Items from a data source:

● ● ● ● ● ● ●

-- pv_equiv track=rewrite | github.com/int-y1/BBFractran | decider/lin_comb.py | lin_comb
-- ===== SOURCE A (Python) =====
-- from itertools import product
--
-- def lin_comb(prog,EXP_LIM):
--     maxidx=len(prog[0])
--     usable=[0]*maxidx
--     for tmp in prog:
--         use2=[i for i in range(maxidx) if tmp[i]<-1]
--         use1=[i for i in range(maxidx) if tmp[i]==-1]
--         if not use2 and len(use1)==1: usable[use1[0]]=1
--     if not usable[0]: return '?'
--
--     c0=[list(range(1,EXP_LIM+1))]
--     for i in range(1,maxidx):
--         if usable[i]: c0.append(list(range(-EXP_LIM,EXP_LIM+1)))
--         else: c0.append(list(range(-EXP_LIM,1)))
--     for c in product(*c0):
--         # every inst should be >=0
--         for tmp in prog:
--             if sum(i*j for i,j in zip(c,tmp))<0: break
--         else:
--             return str(c)
--
--     return '?'
-- ===== SOURCE B (Python) =====
-- # B: pruned depth-first search over variables instead of exhaustive product enumeration.
-- def _maxcontrib(bounds, coeffs):
--     # max of sum(c*x) over x[i] in [lo_i, hi_i]
--     s = 0
--     for (lo, hi), c in zip(bounds, coeffs):
--         s += c * hi if c >= 0 else c * lo
--     return s
--
-- def _dfs(bounds, state):
--     # state: list of (partial dot-product, remaining coefficients) per constraint
--     if any(p + _maxcontrib(bounds, cs) < 0 for p, cs in state):
--         return None
--     if not bounds:
--         return []
--     (lo, hi), rest = bounds[0], bounds[1:]
--     for v in range(lo, hi + 1):
--         sub = _dfs(rest, [(p + cs[0] * v, cs[1:]) for p, cs in state])
--         if sub is not None:
--             return [v] + sub
--     return None
--
-- def lin_comb(prog, EXP_LIM):
--     maxidx = len(prog[0])
--     usable = [0] * maxidx
--     for tmp in prog:
--         use2 = [i for i in range(maxidx) if tmp[i] < -1]
--         use1 = [i for i in range(maxidx) if tmp[i] == -1]
--         if not use2 and len(use1) == 1:
--             usable[use1[0]] = 1
--     if not usable[0]:
--         return '?'
--     bounds = [(1, EXP_LIM)]
--     for i in range(1, maxidx):
--         bounds.append((-EXP_LIM, EXP_LIM) if usable[i] else (-EXP_LIM, 0))
--     state = [(0, row[:maxidx]) for row in prog]
--     res = _dfs(bounds, state)
--     return '?' if res is None else str(tuple(res))
-- ===== Notes on version B (the rewrite author's own statement) =====
-- stated objective: alternative
-- what changed: Replaces itertools.product exhaustive enumeration of all coefficient tuples with a recursive depth-first search over the variables in the same lexicographic order, maintaining per-constraint partial dot-products and pruning any branch whose partial sum plus the maximum achievable remaining contribution is already negative.
import Mathlib
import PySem

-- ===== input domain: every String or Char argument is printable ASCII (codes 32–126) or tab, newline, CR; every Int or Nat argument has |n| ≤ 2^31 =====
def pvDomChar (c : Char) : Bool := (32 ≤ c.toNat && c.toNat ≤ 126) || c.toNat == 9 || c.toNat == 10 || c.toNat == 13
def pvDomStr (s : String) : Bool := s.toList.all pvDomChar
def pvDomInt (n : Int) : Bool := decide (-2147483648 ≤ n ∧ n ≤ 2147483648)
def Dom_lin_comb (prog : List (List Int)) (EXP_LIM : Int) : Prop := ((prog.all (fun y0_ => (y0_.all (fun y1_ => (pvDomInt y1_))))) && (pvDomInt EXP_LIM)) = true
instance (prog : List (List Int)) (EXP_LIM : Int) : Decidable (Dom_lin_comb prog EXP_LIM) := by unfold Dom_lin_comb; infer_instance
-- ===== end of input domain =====

-- B replaces A's exhaustive itertools.product enumeration by a pruned depth-first search
-- over the variables (same lexicographic order, per-constraint partial sums with a sound
-- upper-bound prune); objective: alternative algorithm, identical return value.


-- ===== PORT A =====
-- The 'usable' computation is textually identical in A and B (Source B keeps it), so both
-- ports share this transliteration of it.  tmp[i] is ported as getD (exact under
-- Pre_lin_comb, which requires every row to have length ≥ maxidx; Python raises
-- IndexError otherwise).
def pvUsable (prog : List (List Int)) (maxidx : Nat) : List Int :=
  prog.foldl (fun usable tmp =>
    let use2 := (List.range maxidx).filter (fun i => decide (tmp.getD i 0 < -1))
    let use1 := (List.range maxidx).filter (fun i => tmp.getD i 0 == -1)
    if use2 = [] ∧ use1.length = 1 then usable.set (use1.headD 0) 1 else usable)
    (List.replicate maxidx 0)

-- str(tuple(c)) for a tuple of ints; shared (both Pythons render the result the same way)
def pvTupleStr (c : List Int) : String :=
  "(" ++ PySem.Str.join ", " (c.map PySem.Int.toStr) ++ (if c.length = 1 then ",)" else ")")

-- sum(i*j for i,j in zip(c,tmp))
def pvDot (c tmp : List Int) : Int := (List.zipWith (fun i j => i * j) c tmp).sum

-- itertools.product(*c0) in its order (leftmost factor varies slowest)
def pvCart : List (List Int) → List (List Int)
  | [] => [[]]
  | xs :: rest => xs.flatMap (fun x => (pvCart rest).map (fun s => x :: s))

def lin_comb (prog : List (List Int)) (EXP_LIM : Int) : String :=
  let maxidx := (prog.headD []).length    -- len(prog[0]); Pre_ gives prog ≠ []
  let usable := pvUsable prog maxidx
  if usable.getD 0 0 = 0 then "?"         -- usable[0]; Pre_ gives maxidx ≥ 1
  else
    let c0 : List (List Int) :=
      PySem.List.pyRange 1 (EXP_LIM + 1) 1 ::
        (List.range' 1 (maxidx - 1)).map (fun i =>
          if usable.getD i 0 ≠ 0 then PySem.List.pyRange (-EXP_LIM) (EXP_LIM + 1) 1
          else PySem.List.pyRange (-EXP_LIM) 1 1)
    match (pvCart c0).find? (fun c => !prog.any (fun tmp => decide (pvDot c tmp < 0))) with
    | some c => pvTupleStr c
    | none => "?"

-- ===== PORT B =====
-- max of sum(c*x) over lo_i ≤ x_i ≤ hi_i (Source B's _maxcontrib)
def pvMaxContrib (bounds : List (Int × Int)) (cs : List Int) : Int :=
  ((bounds.zip cs).map (fun bc => if 0 ≤ bc.2 then bc.2 * bc.1.2 else bc.2 * bc.1.1)).sum

-- Source B's _dfs; cs[0] is ported as headD (exact under Pre_lin_comb: rows have length ≥ maxidx)
def pvDfs (bounds : List (Int × Int)) (state : List (Int × List Int)) : Option (List Int) :=
  if state.any (fun pc => decide (pc.1 + pvMaxContrib bounds pc.2 < 0)) then none
  else
    match bounds with
    | [] => some []
    | (lo, hi) :: rest =>
      (PySem.List.pyRange lo (hi + 1) 1).findSome? (fun v =>
        (pvDfs rest (state.map (fun pc => (pc.1 + pc.2.headD 0 * v, pc.2.tail)))).map
          (fun s => v :: s))

def lin_comb_alt (prog : List (List Int)) (EXP_LIM : Int) : String :=
  let maxidx := (prog.headD []).length
  let usable := pvUsable prog maxidx
  if usable.getD 0 0 = 0 then "?"
  else
    let bounds : List (Int × Int) :=
      (1, EXP_LIM) ::
        (List.range' 1 (maxidx - 1)).map (fun i =>
          if usable.getD i 0 ≠ 0 then (-EXP_LIM, EXP_LIM) else (-EXP_LIM, 0))
    let state := prog.map (fun row => ((0 : Int), row.take maxidx))
    match pvDfs bounds state with
    | some res => pvTupleStr res
    | none => "?"

-- ===== PRECONDITION & SPEC =====
-- Pre_ excludes exactly the inputs where Python A raises IndexError: empty prog
-- (prog[0]), maxidx = 0 (usable[0]) and rows shorter than maxidx (tmp[i]).
def Pre_lin_comb (prog : List (List Int)) (EXP_LIM : Int) : Prop :=
  prog ≠ [] ∧ 1 ≤ (prog.headD []).length ∧ ∀ row ∈ prog, (prog.headD []).length ≤ row.length

instance (prog : List (List Int)) (EXP_LIM : Int) : Decidable (Pre_lin_comb prog EXP_LIM) := by
  unfold Pre_lin_comb; infer_instance

def pvWitness_lin_comb : List (List Int) × Int := ([[-1, 2]], 1)

def Spec_lin_comb (prog : List (List Int)) (EXP_LIM : Int) (out : String) : Prop := out = lin_comb_alt prog EXP_LIM
instance (prog : List (List Int)) (EXP_LIM : Int) (out : String) : Decidable (Spec_lin_comb prog EXP_LIM out) := by unfold Spec_lin_comb; infer_instance

-- ===== CLAIM (what is proved, stated in full; the proofs are below) =====
def Claim_equal_lin_comb : Prop := ∀ (prog : List (List Int)) (EXP_LIM : Int), Dom_lin_comb prog EXP_LIM → Pre_lin_comb prog EXP_LIM → Spec_lin_comb prog EXP_LIM (lin_comb prog EXP_LIM)

-- ===== LEMMAS AND PROOFS =====

def pvRangeOf (b : Int × Int) : List Int := PySem.List.pyRange b.1 (b.2 + 1) 1

theorem pvDot_nil (cs : List Int) : pvDot [] cs = 0 := by simp [pvDot]

theorem pvDot_nil_right (s : List Int) : pvDot s [] = 0 := by simp [pvDot]

theorem pvDot_cons (v : Int) (s cs : List Int) :
    pvDot (v :: s) cs = cs.headD 0 * v + pvDot s cs.tail := by
  cases cs with
  | nil => simp [pvDot]
  | cons c cs' => simp [pvDot, List.zipWith]; ring

theorem pvFind?_flatMap {α β : Type} (f : α → List β) (p : β → Bool) (xs : List α) :
    ((xs.flatMap f).find? p) = xs.findSome? (fun x => (f x).find? p) := by
  induction xs with
  | nil => rfl
  | cons x xs ih =>
    simp only [List.flatMap_cons, List.find?_append, List.findSome?_cons, ih]
    cases h : (f x).find? p <;> simp

theorem pvFind?_congr {α : Type} (p q : α → Bool) (l : List α)
    (h : ∀ x ∈ l, p x = q x) : l.find? p = l.find? q := by
  induction l with
  | nil => rfl
  | cons x xs ih =>
    simp only [List.find?_cons, h x (by simp)]
    cases hq : q x with
    | true => rfl
    | false => exact ih (fun y hy => h y (by simp [hy]))

theorem pvCart_length : ∀ (ls : List (List Int)) (s : List Int), s ∈ pvCart ls → s.length = ls.length := by
  intro ls
  induction ls with
  | nil => intro s hs; simp [pvCart] at hs; simp [hs]
  | cons xs rest ih =>
    intro s hs
    simp only [pvCart, List.mem_flatMap, List.mem_map] at hs
    obtain ⟨x, _, s', hs', rfl⟩ := hs
    simp [ih s' hs']

theorem pvDot_le_maxContrib : ∀ (bounds : List (Int × Int)) (cs : List Int) (s : List Int),
    s ∈ pvCart (bounds.map pvRangeOf) → pvDot s cs ≤ pvMaxContrib bounds cs := by
  intro bounds
  induction bounds with
  | nil =>
    intro cs s hs
    simp [pvCart] at hs
    simp [hs, pvDot, pvMaxContrib]
  | cons b rest ih =>
    intro cs s hs
    obtain ⟨lo, hi⟩ := b
    simp only [List.map_cons, pvCart, List.mem_flatMap, List.mem_map] at hs
    obtain ⟨v, hv, s', hs', rfl⟩ := hs
    rw [pvRangeOf] at hv
    rw [PySem.List.mem_pyRange_one] at hv
    rw [pvDot_cons]
    cases cs with
    | nil => simp [pvDot_nil_right, pvMaxContrib]
    | cons c cs' =>
      have hrest : pvDot s' cs' ≤ pvMaxContrib rest cs' := ih cs' s' hs'
      simp only [List.headD_cons, List.tail_cons, pvMaxContrib, List.zip_cons_cons,
        List.map_cons, List.sum_cons]
      have hterm : c * v ≤ (if 0 ≤ c then c * hi else c * lo) := by
        split_ifs with hc
        · exact mul_le_mul_of_nonneg_left (by omega) hc
        · exact mul_le_mul_of_nonpos_left (by omega) (by omega)
      calc c * v + pvDot s' cs' ≤ (if 0 ≤ c then c * hi else c * lo) + pvMaxContrib rest cs' := by
            exact add_le_add hterm hrest
      

theorem pvDfs_eq : ∀ (bounds : List (Int × Int)) (state : List (Int × List Int)),
    pvDfs bounds state = (pvCart (bounds.map pvRangeOf)).find?
      (fun s => !state.any (fun pc => decide (pc.1 + pvDot s pc.2 < 0))) := by
  intro bounds
  induction bounds with
  | nil =>
    intro state
    rw [pvDfs]
    simp only [List.map_nil, pvCart, List.find?_cons, List.find?_nil]
    simp only [pvMaxContrib, List.zip_nil_left, List.map_nil, List.sum_nil, add_zero, pvDot_nil]
    cases h : state.any (fun pc => decide (pc.1 < 0)) <;> simp
  | cons b rest ih =>
    intro state
    obtain ⟨lo, hi⟩ := b
    rw [pvDfs]
    by_cases hpr : state.any (fun pc => decide (pc.1 + pvMaxContrib ((lo, hi) :: rest) pc.2 < 0)) = true
    · rw [if_pos hpr]
      symm
      rw [List.find?_eq_none]
      intro s hs
      rw [List.any_eq_true] at hpr
      obtain ⟨pc, hmem, hlt⟩ := hpr
      have hle := pvDot_le_maxContrib ((lo, hi) :: rest) pc.2 s hs
      simp only [decide_eq_true_eq] at hlt
      simp only [Bool.not_eq_eq_eq_not, Bool.not_true]
      rw [Bool.not_eq_false, List.any_eq_true]
      exact ⟨pc, hmem, by simp; omega⟩
    · rw [if_neg hpr]
      simp only [List.map_cons, pvCart]
      rw [pvFind?_flatMap]
      refine congrArg (fun f => List.findSome? f _) (funext fun v => ?_)
      rw [List.find?_map]
      rw [ih (state.map (fun pc => (pc.1 + pc.2.headD 0 * v, pc.2.tail)))]
      congr 1
      apply pvFind?_congr
      intro s _
      simp only [List.any_map, Function.comp_def, pvDot_cons, add_assoc]

theorem pvZipWith_take {α β γ : Type} (f : α → β → γ) :
    ∀ (c : List α) (row : List β) (n : Nat), c.length ≤ n →
      List.zipWith f c (row.take n) = List.zipWith f c row := by
  intro c
  induction c with
  | nil => intro row n _; simp
  | cons x c' ih =>
    intro row n hn
    cases row with
    | nil => simp
    | cons r row' =>
      cases n with
      | zero => simp at hn
      | succ m => simp [List.take_succ_cons, ih row' m (by simpa using hn)]

-- ===== VERDICT (by name: the statement is the Claim_ definition above) =====
theorem lin_comb_spec : Claim_equal_lin_comb := by
  intro prog E _ hpre
  obtain ⟨hne, hlen, hrows⟩ := hpre
  unfold Spec_lin_comb lin_comb lin_comb_alt
  simp only []
  by_cases hg : (pvUsable prog (prog.headD []).length).getD 0 0 = 0
  · rw [if_pos hg, if_pos hg]
  · rw [if_neg hg, if_neg hg]
    rw [pvDfs_eq]
    rw [show ((((1 : Int), E) :: (List.range' 1 ((prog.headD []).length - 1)).map (fun i =>
          if (pvUsable prog (prog.headD []).length).getD i 0 ≠ 0 then (-E, E) else (-E, 0))).map pvRangeOf)
        = PySem.List.pyRange 1 (E + 1) 1 :: (List.range' 1 ((prog.headD []).length - 1)).map (fun i =>
          if (pvUsable prog (prog.headD []).length).getD i 0 ≠ 0 then PySem.List.pyRange (-E) (E + 1) 1
          else PySem.List.pyRange (-E) 1 1) from ?_]
    · rw [pvFind?_congr _ _ _ ?_]
      · intro s hs
        have hslen : s.length = (prog.headD []).length := by
          have := pvCart_length _ s hs
          simp only [List.length_cons, List.length_map, List.length_range'] at this
          omega
        have hdot : ∀ row : List Int, pvDot s (row.take (prog.headD []).length) = pvDot s row := by
          intro row
          unfold pvDot
          rw [pvZipWith_take _ s row _ (le_of_eq hslen)]
        simp only [List.any_map, Function.comp_def, zero_add, hdot]
    · simp only [List.map_cons, List.map_map]
      refine congrArg₂ _ rfl ?_
      apply List.map_congr_left
      intro i _
      simp only [Function.comp_def, pvRangeOf]
      split_ifs <;> norm_num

● ● ● ● ● ● ●

ABOUT THIS EXERCISE:
An exact number is called for here: how many lines across the records contain the word "pruned". Nothing else belongs in the answer.

YOUR SOLUTION:
2